Recorded data ▸
theorem pv_pair_inner (items : List (String × List (String × Int × Int))) (day : String)
    (i a b : Int) (rest : List Int) (c : PySem.Dict (Int × Int) Int) (hnd : rest.Nodup) :
    (rest.foldl
      (fun (counts : PySem.Dict (Int × Int) Int) (j : Int) =>
        let se2 := (PySem.Dict.mk (PySem.List.pyGetD items j ("", [])).2).getD day (0, 0)
        if se2.1 ≤ ((PySem.Dict.mk (PySem.List.pyGetD items i ("", [])).2).getD day (0, 0)).2
            ∧ se2.2 ≥ ((PySem.Dict.mk (PySem.List.pyGetD items i ("", [])).2).getD day (0, 0)).1
        then counts.insert (i, j) (counts.getD (i, j) 0 + 1)
        else counts)
      c).getD (a, b) 0
    = c.getD (a, b) 0 + (if i = a ∧ b ∈ rest ∧ pvHitAt items day a b = true then 1 else 0) := by
  induction rest generalizing c with
  | nil => simp
  | cons j t ih =>
    rw [List.foldl_cons, ih _ (List.nodup_cons.mp hnd).2]
    simp only []
    by_cases hij : i = a ∧ j = b
    · obtain ⟨hia, hjb⟩ := hij
      subst hia
      rw [hjb]
      have hbt : b ∉ t := hjb ▸ (List.nodup_cons.mp hnd).1
      by_cases htest : ((PySem.Dict.mk (PySem.List.pyGetD items b ("", [])).2).getD day (0, 0)).1
            ≤ ((PySem.Dict.mk (PySem.List.pyGetD items i ("", [])).2).getD day (0, 0)).2
          ∧ ((PySem.Dict.mk (PySem.List.pyGetD items b ("", [])).2).getD day (0, 0)).2
            ≥ ((PySem.Dict.mk (PySem.List.pyGetD items i ("", [])).2).getD day (0, 0)).1
      · rw [if_pos htest, PySem.Dict.getD_insert]
        rw [if_pos rfl]
        have hhit : pvHitAt items day i b = true := by
          simp only [pvHitAt, pvHit, decide_eq_true_eq]
          exact htest
        rw [if_neg (by
          rintro ⟨_, hbt', _⟩
          exact hbt hbt'), if_pos ⟨rfl, List.mem_cons_self, hhit⟩]
        omega
      · rw [if_neg htest]
        have hhit : ¬ pvHitAt items day i b = true := by
          simp only [pvHitAt, pvHit, decide_eq_true_eq]
          exact htest
        rw [if_neg (by rintro ⟨_, _, h⟩; exact hhit h), if_neg (by rintro ⟨_, _, h⟩; exact hhit h)]
    · have hkey : ¬ ((a, b) = (i, j)) := by
        intro he
        exact hij ⟨(Prod.mk.injEq _ _ _ _ ▸ he).1.symm ▸ rfl, (Prod.ext_iff.mp he).2.symm⟩
      have hgd : ∀ (c' : PySem.Dict (Int × Int) Int),
          ((if ((PySem.Dict.mk (PySem.List.pyGetD items j ("", [])).2).getD day (0, 0)).1
              ≤ ((PySem.Dict.mk (PySem.List.pyGetD items i ("", [])).2).getD day (0, 0)).2
            ∧ ((PySem.Dict.mk (PySem.List.pyGetD items j ("", [])).2).getD day (0, 0)).2
              ≥ ((PySem.Dict.mk (PySem.List.pyGetD items i ("", [])).2).getD day (0, 0)).1
          then c'.insert (i, j) (c'.getD (i, j) 0 + 1) else c')).getD (a, b) 0 = c'.getD (a, b) 0 := by
        intro c'
        split_ifs with ht
        · rw [PySem.Dict.getD_insert, if_neg hkey]
        · rfl
      rw [hgd]
      by_cases hia : i = a
      · subst hia
        have hjb : j ≠ b := fun hh => hij ⟨rfl, hh⟩
        congr 1
        apply if_congr ?_ rfl rfl
        constructor
        · rintro ⟨hi', hb, hh⟩
          exact ⟨hi', List.mem_cons_of_mem _ hb, hh⟩
        · rintro ⟨hi', hb, hh⟩
          rcases List.mem_cons.mp hb with he | hb'
          · exact absurd he.symm hjb
          · exact ⟨hi', hb', hh⟩
      · rw [if_neg (by rintro ⟨h, _, _⟩; exact hia h), if_neg (by rintro ⟨h, _, _⟩; exact hia h)]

What to do ▸
Every line from the one containing "constructor" through the last line of the entries above must be output exactly. Leave the rest out.

Written reply ▸
        constructor
        · rintro ⟨hi', hb, hh⟩
          exact ⟨hi', List.mem_cons_of_mem _ hb, hh⟩
        · rintro ⟨hi', hb, hh⟩
          rcases List.mem_cons.mp hb with he | hb'
          · exact absurd he.symm hjb
          · exact ⟨hi', hb', hh⟩
      · rw [if_neg (by rintro ⟨h, _, _⟩; exact hia h), if_neg (by rintro ⟨h, _, _⟩; exact hia h)]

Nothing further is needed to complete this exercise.